Beginning with the line below that contains "-- ===== LEMMAS" and ending with the line that contains "pvCnt rest (cur + PySem.Str.len d)", copy every line exactly. Copy nothing else.

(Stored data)
......
-- pv_equiv track=rewrite | github.com/AlgoCraftt/Algovibe | backend/app/rag/prompts.py | format_docs_context
-- ===== SOURCE A (Python) =====
-- def format_docs_context(docs: list[str], doc_type: str = "Documentation") -> str:
--     """
--     Format documentation chunks for inclusion in prompt.
--
--     Args:
--         docs: List of documentation strings
--         doc_type: Type label for the documentation
--
--     Returns:
--         Formatted documentation section
--     """
--
--     if not docs:
--         return f"## {doc_type} Reference\nNo additional documentation available."
--
--     # Limit total context size
--     max_chars = 4000
--     selected_docs = []
--     current_chars = 0
--
--     for doc in docs:
--         if current_chars + len(doc) > max_chars:
--             break
--         selected_docs.append(doc)
--         current_chars += len(doc)
--
--     docs_text = "\n\n---\n\n".join(selected_docs)
--
--     return f"""## {doc_type} Reference
--
-- Use the following documentation as reference. Follow these patterns and best practices:
--
-- {docs_text}"""
-- ===== SOURCE B (Python) =====
-- def format_docs_context(docs: list[str], doc_type: str = "Documentation") -> str:
--     """Prefix-sum based selection: build cumulative lengths in one pass, count
--     how many totals stay within the limit (the totals are nondecreasing, so the
--     count equals the length of the leading run), and slice."""
--
--     if not docs:
--         return f"## {doc_type} Reference\nNo additional documentation available."
--
--     total = 0
--     prefix = [total := total + len(d) for d in docs]
--     k = sum(t <= 4000 for t in prefix)
--
--     docs_text = "\n\n---\n\n".join(docs[:k])
--
--     return f"""## {doc_type} Reference
--
-- Use the following documentation as reference. Follow these patterns and best practices:
--
-- {docs_text}"""
-- ===== Notes on version B (the rewrite author's own statement) =====
-- stated objective: alternative
-- what changed: Replaced the running-sum loop with break by a prefix-sum pass followed by a monotone count of totals within the 4000-char limit and a slice of the first k docs.
import Mathlib
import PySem

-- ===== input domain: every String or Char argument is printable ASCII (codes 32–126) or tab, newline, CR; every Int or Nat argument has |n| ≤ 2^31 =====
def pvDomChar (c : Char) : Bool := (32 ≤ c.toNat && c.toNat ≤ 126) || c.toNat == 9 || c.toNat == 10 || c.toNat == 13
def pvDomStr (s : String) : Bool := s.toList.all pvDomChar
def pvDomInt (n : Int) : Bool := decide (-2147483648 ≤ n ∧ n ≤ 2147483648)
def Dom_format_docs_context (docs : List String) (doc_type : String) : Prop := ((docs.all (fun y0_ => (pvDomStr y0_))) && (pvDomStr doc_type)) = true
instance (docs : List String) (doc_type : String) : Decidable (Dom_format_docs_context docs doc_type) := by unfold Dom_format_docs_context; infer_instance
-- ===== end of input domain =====

-- B replaces A's running-sum loop with break by a prefix-sum pass, a monotone count of totals ≤ 4000, and a slice (alternative decomposition, same cost).


-- ===== PORT A =====
-- the 'for doc in docs: … break' loop, with Python's selected/current_chars state
def pvALoop : List String → Int → List String → List String
  | [], _, sel => sel
  | d :: rest, cur, sel =>
    if cur + PySem.Str.len d > 4000 then sel
    else pvALoop rest (cur + PySem.Str.len d) (sel ++ [d])

def format_docs_context (docs : List String) (doc_type : String) : String :=
  if docs = [] then
    "## " ++ doc_type ++ " Reference\nNo additional documentation available."
  else
    let selected_docs := pvALoop docs 0 []
    let docs_text := PySem.Str.join "\n\n---\n\n" selected_docs
    "## " ++ doc_type ++ " Reference\n\nUse the following documentation as reference. Follow these patterns and best practices:\n\n" ++ docs_text

-- ===== PORT B =====
-- 'prefix = [total := total + len(d) for d in docs]' : one fold carrying (total, prefix)
def pvPrefixSums (docs : List String) : List Int :=
  (docs.foldl (fun (st : Int × List Int) d =>
      (st.1 + PySem.Str.len d, st.2 ++ [st.1 + PySem.Str.len d])) (0, [])).2

def format_docs_context_alt (docs : List String) (doc_type : String) : String :=
  if docs = [] then
    "## " ++ doc_type ++ " Reference\nNo additional documentation available."
  else
    let prefixList := pvPrefixSums docs
    let k := (prefixList.filter (fun t => t ≤ 4000)).length
    let docs_text := PySem.Str.join "\n\n---\n\n" (docs.take k)
    "## " ++ doc_type ++ " Reference\n\nUse the following documentation as reference. Follow these patterns and best practices:\n\n" ++ docs_text

-- ===== PRECONDITION & SPEC =====
def Spec_format_docs_context (docs : List String) (doc_type : String) (out : String) : Prop := out = format_docs_context_alt docs doc_type
instance (docs : List String) (doc_type : String) (out : String) : Decidable (Spec_format_docs_context docs doc_type out) := by unfold Spec_format_docs_context; infer_instance

-- ===== CLAIM (what is proved, stated in full; the proofs are below) =====
def Claim_equal_format_docs_context : Prop := ∀ (docs : List String) (doc_type : String), Dom_format_docs_context docs doc_type → Spec_format_docs_context docs doc_type (format_docs_context docs doc_type)

-- ===== LEMMAS AND PROOFS =====

-- proof-side characterisation of where A's loop stops
def pvCnt : List String → Int → Nat
  | [], _ => 0
  | d :: rest, cur => if cur + PySem.Str.len d > 4000 then 0 else 1 + pvCnt rest (cur + PySem.Str.len d)

-- proof-side prefix sums starting at an offset
def pvPref : Int → List String → List Int
  | _, [] => []
  | cur, d :: rest => (cur + PySem.Str.len d) :: pvPref (cur + PySem.Str.len d) rest

theorem pvALoop_eq_take (docs : List String) : ∀ (cur : Int) (sel : List String),
    pvALoop docs cur sel = sel ++ docs.take (pvCnt docs cur) := by
  induction docs with
  | nil => intro cur sel; simp [pvALoop, pvCnt]
  | cons d rest ih =>
    intro cur sel
    by_cases h : cur + (d.length : Int) > 4000
    · simp [pvALoop, pvCnt, h]
    · simp [pvALoop, pvCnt, h, ih, Nat.one_add]

theorem pvFoldl_eq_pvPref (docs : List String) : ∀ (cur : Int) (acc : List Int),
    (docs.foldl (fun (st : Int × List Int) d =>
      (st.1 + PySem.Str.len d, st.2 ++ [st.1 + PySem.Str.len d])) (cur, acc)).2
      = acc ++ pvPref cur docs := by
  induction docs with
  | nil => intro cur acc; simp [pvPref]
  | cons d rest ih =>
    intro cur acc
    simp only [List.foldl_cons]
    rw [ih]
    simp [pvPref]

theorem pvPref_le (docs : List String) : ∀ (cur : Int) (x : Int), x ∈ pvPref cur docs → cur ≤ x := by
  induction docs with
  | nil => intro cur x hx; simp [pvPref] at hx
  | cons d rest ih =>
    intro cur x hx
    have hlen : (0:Int) ≤ PySem.Str.len d := by
      simp [PySem.Str.len_eq]
    simp [pvPref] at hx
    rcases hx with h | h
    · omega
    · have := ih (cur + PySem.Str.len d) x h; omega

theorem pvFilter_len_eq_cnt (docs : List String) : ∀ (cur : Int),
    ((pvPref cur docs).filter (fun t => t ≤ 4000)).length = pvCnt docs cur := by
  induction docs with
  | nil => intro cur; simp [pvPref, pvCnt]
  | cons d rest ih =>
    intro cur
    by_cases h : cur + (d.length : Int) > 4000
    · have hnil : (pvPref (cur + PySem.Str.len d) rest).filter (fun t => decide (t ≤ 4000)) = [] := by
        rw [List.filter_eq_nil_iff]
        intro x hx
        have hle := pvPref_le rest (cur + PySem.Str.len d) x hx
        have hsl : PySem.Str.len d = (d.length : Int) := by simp
        rw [hsl] at hle
        simp only [decide_eq_true_eq]
        omega
      have hsl : PySem.Str.len d = (d.length : Int) := by simp
      rw [hsl] at hnil
      have hd : ¬ (cur + (d.length : Int) ≤ 4000) := by omega
      simp [pvPref, pvCnt, h, hd, hnil]
    · have hd : cur + (d.length : Int) ≤ 4000 := by omega
      simp [pvPref, pvCnt, h, hd, ih, Nat.add_comm]

-- ===== VERDICT (by name: the statement is the Claim_ definition above) =====
theorem format_docs_context_spec : Claim_equal_format_docs_context := by
  intro docs doc_type _
  unfold Spec_format_docs_context format_docs_context format_docs_context_alt
  by_cases hnil : docs = []
  · simp [hnil]
  · simp only [hnil, if_false]
    have h1 : pvALoop docs 0 [] = docs.take (pvCnt docs 0) := by
      simpa using pvALoop_eq_take docs 0 []
    have h2 : pvPrefixSums docs = pvPref 0 docs := by
      simpa using pvFoldl_eq_pvPref docs 0 []
    rw [h1, h2, pvFilter_len_eq_cnt docs 0]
......
Answer section
-- ===== LEMMAS AND PROOFS =====

-- proof-side characterisation of where A's loop stops
def pvCnt : List String → Int → Nat
  | [], _ => 0
  | d :: rest, cur => if cur + PySem.Str.len d > 4000 then 0 else 1 + pvCnt rest (cur + PySem.Str.len d)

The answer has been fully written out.